§ Exercise aim
Among the records that follow, set down only the lines from the one containing "simpa using this" to the one containing "simpa using h7))", both included, exactly.

§ Data excerpts
-- ===== VERDICT (by name: the statement is the Claim_ definition above) =====
theorem get_extension_points_spec : Claim_equal_get_extension_points := by
  intro point direction reverse _
  show get_extension_points point direction reverse = get_extension_points_alt point direction reverse
  by_cases h0 : direction = "right"
  · subst h0
    cases reverse <;>
      simp [get_extension_points, get_extension_points_alt,
        show extensionMapA.contains "right" = true from by decide,
        show List.map String.ofList (PySem.Chars.splitOn ['r', 'i', 'g', 'h', 't'] ['-']) = ["right"] from by decide,
        show extensionMapA.get? "right" = some [((1:Int), (0:Int)), (2, 0)] from by decide,
        pvVertical_eq, pvHorizontal_eq]
  by_cases h1 : direction = "left"
  · subst h1
    cases reverse <;>
      simp [get_extension_points, get_extension_points_alt,
        show extensionMapA.contains "left" = true from by decide,
        show List.map String.ofList (PySem.Chars.splitOn ['l', 'e', 'f', 't'] ['-']) = ["left"] from by decide,
        show extensionMapA.get? "left" = some [((-1:Int), (0:Int)), (-2, 0)] from by decide,
        pvVertical_eq, pvHorizontal_eq]
  by_cases h2 : direction = "down"
  · subst h2
    cases reverse <;>
      simp [get_extension_points, get_extension_points_alt,
        show extensionMapA.contains "down" = true from by decide,
        show List.map String.ofList (PySem.Chars.splitOn ['d', 'o', 'w', 'n'] ['-']) = ["down"] from by decide,
        show extensionMapA.get? "down" = some [((0:Int), (1:Int)), (0, 2)] from by decide,
        pvVertical_eq]
  by_cases h3 : direction = "up"
  · subst h3
    cases reverse <;>
      simp [get_extension_points, get_extension_points_alt,
        show extensionMapA.contains "up" = true from by decide,
        show List.map String.ofList (PySem.Chars.splitOn ['u', 'p'] ['-']) = ["up"] from by decide,
        show extensionMapA.get? "up" = some [((0:Int), (-1:Int)), (0, -2)] from by decide,
        pvVertical_eq]
  by_cases h4 : direction = "down-right"
  · subst h4
    cases reverse <;>
      simp [get_extension_points, get_extension_points_alt,
        show extensionMapA.contains "down-right" = true from by decide,
        show List.map String.ofList (PySem.Chars.splitOn ['d', 'o', 'w', 'n', '-', 'r', 'i', 'g', 'h', 't'] ['-']) = ["down", "right"] from by decide,
        show extensionMapA.get? "down-right" = some [((1:Int), (1:Int)), (2, 2)] from by decide,
        pvVertical_eq, pvHorizontal_eq]
  by_cases h5 : direction = "up-left"
  · subst h5
    cases reverse <;>
      simp [get_extension_points, get_extension_points_alt,
        show extensionMapA.contains "up-left" = true from by decide,
        show List.map String.ofList (PySem.Chars.splitOn ['u', 'p', '-', 'l', 'e', 'f', 't'] ['-']) = ["up", "left"] from by decide,
        show extensionMapA.get? "up-left" = some [((-1:Int), (-1:Int)), (-2, -2)] from by decide,
        pvVertical_eq, pvHorizontal_eq]
  by_cases h6 : direction = "up-right"
  · subst h6
    cases reverse <;>
      simp [get_extension_points, get_extension_points_alt,
        show extensionMapA.contains "up-right" = true from by decide,
        show List.map String.ofList (PySem.Chars.splitOn ['u', 'p', '-', 'r', 'i', 'g', 'h', 't'] ['-']) = ["up", "right"] from by decide,
        show extensionMapA.get? "up-right" = some [((1:Int), (-1:Int)), (2, -2)] from by decide,
        pvVertical_eq, pvHorizontal_eq]
  by_cases h7 : direction = "down-left"
  · subst h7
    cases reverse <;>
      simp [get_extension_points, get_extension_points_alt,
        show extensionMapA.contains "down-left" = true from by decide,
        show List.map String.ofList (PySem.Chars.splitOn ['d', 'o', 'w', 'n', '-', 'l', 'e', 'f', 't'] ['-']) = ["down", "left"] from by decide,
        show extensionMapA.get? "down-left" = some [((-1:Int), (1:Int)), (-2, 2)] from by decide,
        pvVertical_eq, pvHorizontal_eq]
  -- direction is none of the eight keys: both sides return []
  have hc : extensionMapA.contains direction = false := by
    rw [PySem.Dict.contains_eq_decide_mem_keys, keysA]
    simp [h0, h1, h2, h3, h4, h5, h6, h7]
  have hj : PySem.Chars.join ['-'] (PySem.Chars.splitOn direction.toList ['-']) = direction.toList :=
    join_splitOn direction.toList ['-'] (by simp)
  simp only [get_extension_points, hc, Bool.false_eq_true, if_false]
  simp only [get_extension_points_alt]
  rcases hpc : PySem.Chars.splitOn direction.toList ['-'] with _ | ⟨t, _ | ⟨t2, _ | ⟨t3, ts⟩⟩⟩
  · rfl
  · -- one token: direction itself; it is none of the four axis words
    rw [hpc] at hj
    have ht : t = direction.toList := by simpa [PySem.Chars.join, List.intercalate] using hj
    have hsd : String.ofList t = direction := by rw [ht]; simp
    simp [hsd, pvVertical_eq, pvHorizontal_eq, h0, h1, h2, h3]
  · -- two tokens: direction = t ++ "-" ++ t2; a diagonal key would contradict h4..h7
    rw [hpc] at hj
    have ht : t ++ '-' :: t2 = direction.toList := by
      rw [PySem.Chars.join_cons_cons] at hj
      simpa [PySem.Chars.join, List.intercalate] using hj
    have hdir : ∀ (a b : String), String.ofList t = a → String.ofList t2 = b →
        direction = String.ofList (a.toList ++ '-' :: b.toList) := by
      intro a b ha hb
      have h1' := congrArg String.toList ha
      have h2' := congrArg String.toList hb
      simp at h1' h2'
      apply_fun String.toList
      · simp [← ht, h1', h2']
      · intro u v huv; have := congrArg String.ofList huv; simpa using this
    simp only [List.map]
    rw [pvVertical_eq, pvHorizontal_eq]
    rcases eq_or_ne (String.ofList t) "up" with hu | hu <;>
      rcases eq_or_ne (String.ofList t) "down" with hd | hd <;>
        rcases eq_or_ne (String.ofList t2) "left" with hl | hl <;>
          rcases eq_or_ne (String.ofList t2) "right" with hr | hr <;>
            simp [hu, hd, hl, hr] <;>
    first
      | (exact absurd (hu.symm.trans hd) (by decide))
      | (exact absurd (hl.symm.trans hr) (by decide))
      | (exact absurd (hdir _ _ hu hl) (by simpa using h5))
      | (exact absurd (hdir _ _ hu hr) (by simpa using h6))
      | (exact absurd (hdir _ _ hd hl) (by simpa using h7))
      | (exact absurd (hdir _ _ hd hr) (by simpa using h4))
  · rfl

§ Solution for this problem
      · intro u v huv; have := congrArg String.ofList huv; simpa using this
    simp only [List.map]
    rw [pvVertical_eq, pvHorizontal_eq]
    rcases eq_or_ne (String.ofList t) "up" with hu | hu <;>
      rcases eq_or_ne (String.ofList t) "down" with hd | hd <;>
        rcases eq_or_ne (String.ofList t2) "left" with hl | hl <;>
          rcases eq_or_ne (String.ofList t2) "right" with hr | hr <;>
            simp [hu, hd, hl, hr] <;>
    first
      | (exact absurd (hu.symm.trans hd) (by decide))
      | (exact absurd (hl.symm.trans hr) (by decide))
      | (exact absurd (hdir _ _ hu hl) (by simpa using h5))
      | (exact absurd (hdir _ _ hu hr) (by simpa using h6))
      | (exact absurd (hdir _ _ hd hl) (by simpa using h7))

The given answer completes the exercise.